In the first part of this series I described the integration of the Microsoft reporting layer directly on SAP BW. The second part shows how to integrate with Microsoft OLAP and SAP BW. The following pictures highlights the different layers.
Ok, so let’s have a look into the details.
The data extraction barrier
Connecting a Analysis Services Cube directly on a SAP BW as data source is not a good idea. We would suffer much on performance. So the data has to be extracted out of SAP BW to a SQL Server first, but how? There are different possibilities we have with SQL Server Integration Services:
- In general SAP doesn’t make our life easy if we want to extract data from BW. There is no good extraction support in general for other destinations than SAP and Customer need an Open Hub License in order to store SAP BW data outside of SAP not matter how it is extracted.
SQL Server Feature Pack and Theobald Software
So let’s have a closer look on the extraction possibilities. No matter if you choose the SQL Server Feature Pack functionality or another 3rd party software they all have the same problem and this is the mechanism how SAP supports data extraction. The following picture show an overview about the possibilities you have with Theobald Software:
I want to focus on the Open Hub Service (OHS) functionality this is also the way how the SQL Server Feature Pack supports data extraction. Open Hub Services in SAP are a way to model extraction tables (OHS tables) and fill them with data for relevant for extraction. All BW data objects are supported for extraction and the extraction process supports initial and delta loads. There is a very good whitepaper on how to use OHS written by Hermann Däubler which everybody should read before to start working with OHS.
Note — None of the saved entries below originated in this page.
-- pv_equiv track=rewrite | github.com/TomaszMielecki/pp1_clone | 04-Subroutines/kp4.py | f
-- ===== SOURCE A (Python) =====
-- def f(w):
--     w = str(w)
--     dl = len(w)
--
--     wynik=""
--     count=0
--
--     for letter in w:
--         count=count+1
--         if count == 1 and dl>1:
--             wynik=wynik+str(letter)+"+"
--         elif count>1 and count<dl and count%2==0:
--             wynik=wynik+str(letter)+"-"
--         elif count>1 and count<dl and count%2!=0:
--             wynik=wynik+str(letter)+"+"
--         elif count == dl:
--             wynik=wynik+str(letter)
--     return wynik
-- ===== SOURCE B (Python) =====
-- def f(w):
--     w = str(w)
--     n = len(w)
--     seps = ('+-' * n)[:max(0, n - 1)]
--     return ''.join(a + b for a, b in zip(w, seps)) + (w[-1] if w else '')
-- ===== Notes on version B (the rewrite author's own statement) =====
-- stated objective: faster
-- what changed: Replaces A's per-character counter loop with four parity/boundary branches and quadratic string concatenation by precomputing the alternating separator string and zip-interleaving it with the characters via str.join.
import Mathlib
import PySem

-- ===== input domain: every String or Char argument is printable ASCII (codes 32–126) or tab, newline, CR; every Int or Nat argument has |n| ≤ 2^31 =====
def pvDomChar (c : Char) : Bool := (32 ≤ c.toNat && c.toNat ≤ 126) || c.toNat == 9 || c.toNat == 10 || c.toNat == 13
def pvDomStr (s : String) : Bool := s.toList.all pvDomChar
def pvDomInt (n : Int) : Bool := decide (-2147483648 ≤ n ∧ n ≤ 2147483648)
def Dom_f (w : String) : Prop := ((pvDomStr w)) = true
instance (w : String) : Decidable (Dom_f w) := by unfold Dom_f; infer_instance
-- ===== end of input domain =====

-- B replaces A's per-character counter with its four branches by a precomputed
-- alternating separator string zip-interleaved with the characters (objective: faster; measured).

-- ===== PORT A =====
-- the loop body of A: state is (wynik, count); branches in A's order
def fStep (dl : Nat) (st : List Char × Nat) (letter : Char) : List Char × Nat :=
  let count := st.2 + 1
  if count = 1 ∧ dl > 1 then (st.1 ++ [letter] ++ ['+'], count)
  else if count > 1 ∧ count < dl ∧ count % 2 = 0 then (st.1 ++ [letter] ++ ['-'], count)
  else if count > 1 ∧ count < dl ∧ count % 2 ≠ 0 then (st.1 ++ [letter] ++ ['+'], count)
  else if count = dl then (st.1 ++ [letter], count)
  else (st.1, count)

def f (w : String) : String :=
  let cs := w.toList        -- strings handled as List Char (PySem convention)
  let dl := cs.length
  (String.mk ((cs.foldl (fStep dl) ([], 0)).1))

-- ===== PORT B =====
def f_alt (w : String) : String :=
  let cs := w.toList
  let n := cs.length
  -- seps = ('+-' * n)[:max(0, n-1)]  (Nat subtraction gives exactly max(0, n-1))
  let seps := (List.flatten (List.replicate n ['+', '-'])).take (n - 1)
  -- the joined a+b pairs from zip(w, seps)
  let inter := (cs.zip seps).foldl (fun acc p => acc ++ [p.1, p.2]) ([] : List Char)
  -- plus w[-1] when w is nonempty: its last character (exact; empty string otherwise)
  String.mk (inter ++ (match cs.getLast? with | some c => [c] | none => []))

-- ===== PRECONDITION & SPEC =====
def Spec_f (w : String) (out : String) : Prop := out = f_alt w
instance (w : String) (out : String) : Decidable (Spec_f w out) := by unfold Spec_f; infer_instance

-- ===== CLAIM (what is proved, stated in full; the proofs are below) =====
def Claim_equal_f : Prop := ∀ (w : String), Dom_f w → Spec_f w (f w)

-- ===== LEMMAS AND PROOFS =====

-- separator written after the (i+1)-st character (0-based i)
def sepAt (i : Nat) : Char := if i % 2 = 0 then '+' else '-'

-- the characters A's loop appends, starting from count = k
def bodyA (dl : Nat) : Nat → List Char → List Char
  | _, [] => []
  | k, c :: t =>
    (let count := k + 1
     if count = 1 ∧ dl > 1 then [c, '+']
     else if count > 1 ∧ count < dl ∧ count % 2 = 0 then [c, '-']
     else if count > 1 ∧ count < dl ∧ count % 2 ≠ 0 then [c, '+']
     else if count = dl then [c] else []) ++ bodyA dl (k + 1) t

-- common reference shape: characters interleaved with sepAt k, sepAt (k+1), …
def gB : List Char → Nat → List Char
  | [], _ => []
  | [c], _ => [c]
  | c :: d :: t, k => c :: sepAt k :: gB (d :: t) (k + 1)

lemma foldA_unroll (dl : Nat) (cs : List Char) : ∀ (acc : List Char) (k : Nat),
    cs.foldl (fStep dl) (acc, k) = (acc ++ bodyA dl k cs, k + cs.length) := by
  induction cs with
  | nil => intro acc k; simp [bodyA]
  | cons c t ih =>
    intro acc k
    simp only [List.foldl_cons, fStep, bodyA]
    split_ifs <;> simp [ih] <;> omega

lemma bodyA_cons (dl k : Nat) (c : Char) (t : List Char) :
    bodyA dl k (c :: t) =
      (let count := k + 1
       if count = 1 ∧ dl > 1 then [c, '+']
       else if count > 1 ∧ count < dl ∧ count % 2 = 0 then [c, '-']
       else if count > 1 ∧ count < dl ∧ count % 2 ≠ 0 then [c, '+']
       else if count = dl then [c] else []) ++ bodyA dl (k + 1) t := rfl

lemma gB_cons_cons (c d : Char) (t : List Char) (k : Nat) :
    gB (c :: d :: t) k = c :: sepAt k :: gB (d :: t) (k + 1) := rfl

lemma bodyA_eq_gB (dl : Nat) : ∀ (t : List Char) (k : Nat), k + t.length = dl →
    bodyA dl k t = gB t k := by
  intro t
  induction t with
  | nil => intro k _; rfl
  | cons c t ih =>
    intro k hk
    cases t with
    | nil =>
      -- count = k+1 = dl; only the `count = dl` branch can fire
      simp only [bodyA, gB]
      split_ifs with h1 h2 h3 h4 <;> simp_all
    | cons d t' =>
      -- count = k+1 < dl; separator branch, parity matches sepAt k
      have hlen : k + 1 + (d :: t').length = dl := by simp at hk ⊢; omega
      have hlt : k + 1 < dl := by simp at hk; omega
      rw [bodyA_cons, gB_cons_cons, ih (k + 1) hlen]
      by_cases hk0 : k = 0
      · subst hk0
        have hdl : dl > 1 := by omega
        simp [sepAt, hdl]
      · have h1 : ¬(k + 1 = 1 ∧ dl > 1) := by omega
        by_cases hp : (k + 1) % 2 = 0
        · rw [if_neg h1, if_pos ⟨by omega, hlt, hp⟩]
          have hko : k % 2 = 1 := by omega
          simp [sepAt, hko]
        · rw [if_neg h1, if_neg (fun h => hp h.2.2), if_pos ⟨by omega, hlt, hp⟩]
          have hke : k % 2 = 0 := by omega
          simp [sepAt, hke]

lemma flatten_replicate_pm (n : Nat) :
    List.flatten (List.replicate n ['+', '-']) = (List.range (2 * n)).map sepAt := by
  induction n with
  | zero => simp
  | succ m ih =>
    have h2 : 2 * (m + 1) = (2 * m + 1) + 1 := by ring
    rw [List.replicate_succ, List.flatten_cons, ih, h2,
        List.range_succ_eq_map, List.range_succ_eq_map]
    simp only [List.map_cons, List.map_map]
    have : sepAt ∘ (fun i => i + 1) ∘ (fun i => i + 1) = sepAt := by
      funext i; simp [sepAt]
    simp [sepAt, this]

lemma zip_seps_gB : ∀ (t : List Char) (k : Nat), t ≠ [] →
    (t.zip ((List.range (t.length - 1)).map (fun i => sepAt (k + i)))).flatMap
        (fun p => [p.1, p.2])
      ++ (match t.getLast? with | some c => [c] | none => []) = gB t k := by
  intro t
  induction t with
  | nil => intro k h; exact absurd rfl h
  | cons c t ih =>
    intro k _
    cases t with
    | nil => simp [gB]
    | cons d t' =>
      have h1 : (c :: d :: t').length - 1 = t'.length + 1 := by simp
      rw [h1, List.range_succ_eq_map]
      simp only [List.map_cons, List.map_map, List.zip_cons_cons, List.flatMap_cons]
      have hshift : (fun i => sepAt (k + i)) ∘ (fun i => i + 1)
          = fun i => sepAt (k + 1 + i) := by
        funext i; simp [Function.comp]; ring_nf
      rw [hshift]
      have hlast : (c :: d :: t').getLast? = (d :: t').getLast? := by
        simp [List.getLast?_cons_cons]
      rw [hlast]
      have := ih (k + 1) (by simp)
      simp only [List.length_cons, Nat.add_sub_cancel] at this
      simp only [gB, List.append_assoc]
      rw [this]
      simp

lemma foldl_pair_flatMap (l : List (Char × Char)) (acc : List Char) :
    l.foldl (fun acc p => acc ++ [p.1, p.2]) acc = acc ++ l.flatMap (fun p => [p.1, p.2]) :=
  PySem.List.foldl_append_eq_flatMap _ _ _

lemma take_pattern (n : Nat) :
    (List.flatten (List.replicate n ['+', '-'])).take (n - 1)
      = (List.range (n - 1)).map sepAt := by
  rw [flatten_replicate_pm, ← List.map_take, List.take_range]
  have h : min (n - 1) (2 * n) = n - 1 := by omega
  rw [h]

theorem f_eq_f_alt (w : String) : f w = f_alt w := by
  unfold f f_alt
  simp only []
  rw [foldA_unroll, take_pattern, foldl_pair_flatMap]
  simp only [List.nil_append]
  cases hcs : w.toList with
  | nil => simp [bodyA]
  | cons c t =>
    rw [bodyA_eq_gB _ _ 0 (by simp)]
    have hz := zip_seps_gB (c :: t) 0 (by simp)
    simp only [Nat.zero_add] at hz
    rw [hz]

-- ===== VERDICT (by name: the statement is the Claim_ definition above) =====
theorem f_spec : Claim_equal_f := by
  intro w _
  unfold Spec_f
  exact f_eq_f_alt w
If you are now using the SQL Server Feature Pack connectors or Theobald Software to connect to the OHS tables SAP data is always extracted via the application layer of SAP. What does it mean? When you start the extraction process via OHS the data is read from the SAP BW database, loaded into the application memory of SAP and is sent out in small data packages (like 50.000 rows per package). Then the next package is read from the database, loaded into memory and sent out to Integration Service until the whole data is extracted from the OHS table. I started a test case on a SAP test system and want to give you some numbers on performance:
- extraction of 23 million records (22 GB of data) took about 30 hours!!!
- 50% of overall execution time was waiting for data providing by SAP
This approach doesn’t really scale for large data extractions like for a Data Warehouse, where you would really suffer on performance. So what are the options?
Direct SAP BW database access
The use of the Open Hub Services within SAP to provide SAP data in extraction tables is fine and works well. The only problem is how to connect to the OHS tables in a faster way? It is allowed by SAP to directly connect to the underlying SAP database (like Oracle or SQL Server) via a normal OleDB provider and access the OHS tables directly. Accessing internal SAP BW tables is not allowed.
So we use Integration Services connecting to the OHS table via an OleDB provider and loading data directly from the database which gives us a really great performance. It is also possible to secure the access only to the OHS tables for the database user which access the SAP BW database. Here are the numbers for OleDB access of my test case:
- extraction of 23 million records (22 GB of data) took about 2 hours
- The overall throughput on my test system is still not the best but I want you to compare the numbers instead (30 hours compared to 2 hours).
- There is one important thing to add when using this approach. Because there is no coordination mechanism by default that tells you, that the SAP extract is finished into the OHS table and that the data can be used for extraction. So you need a communication service on top. This service can be implemented in SAP BW tracking some metadata like which export is available in which OHS tables, how many rows are provided by that export, is it a full or delta export, what is the RequestID to identify the extract … This service can be implemented via a BW ABAP function exposed as a web service. It can be also used to call SAP back and mark data ready for deletion after loading it into the Microsoft BI environment.
Feeding the Data Warehouse
After the data extraction barrier has been covered we can now start modeling the Data Warehouse (as I described here), implement it in Analysis Services and feed the cube with data from SAP BW.
What are your experiences with extracting data out of SAP BW? Are there any other solutions out there? If yes, please let me know.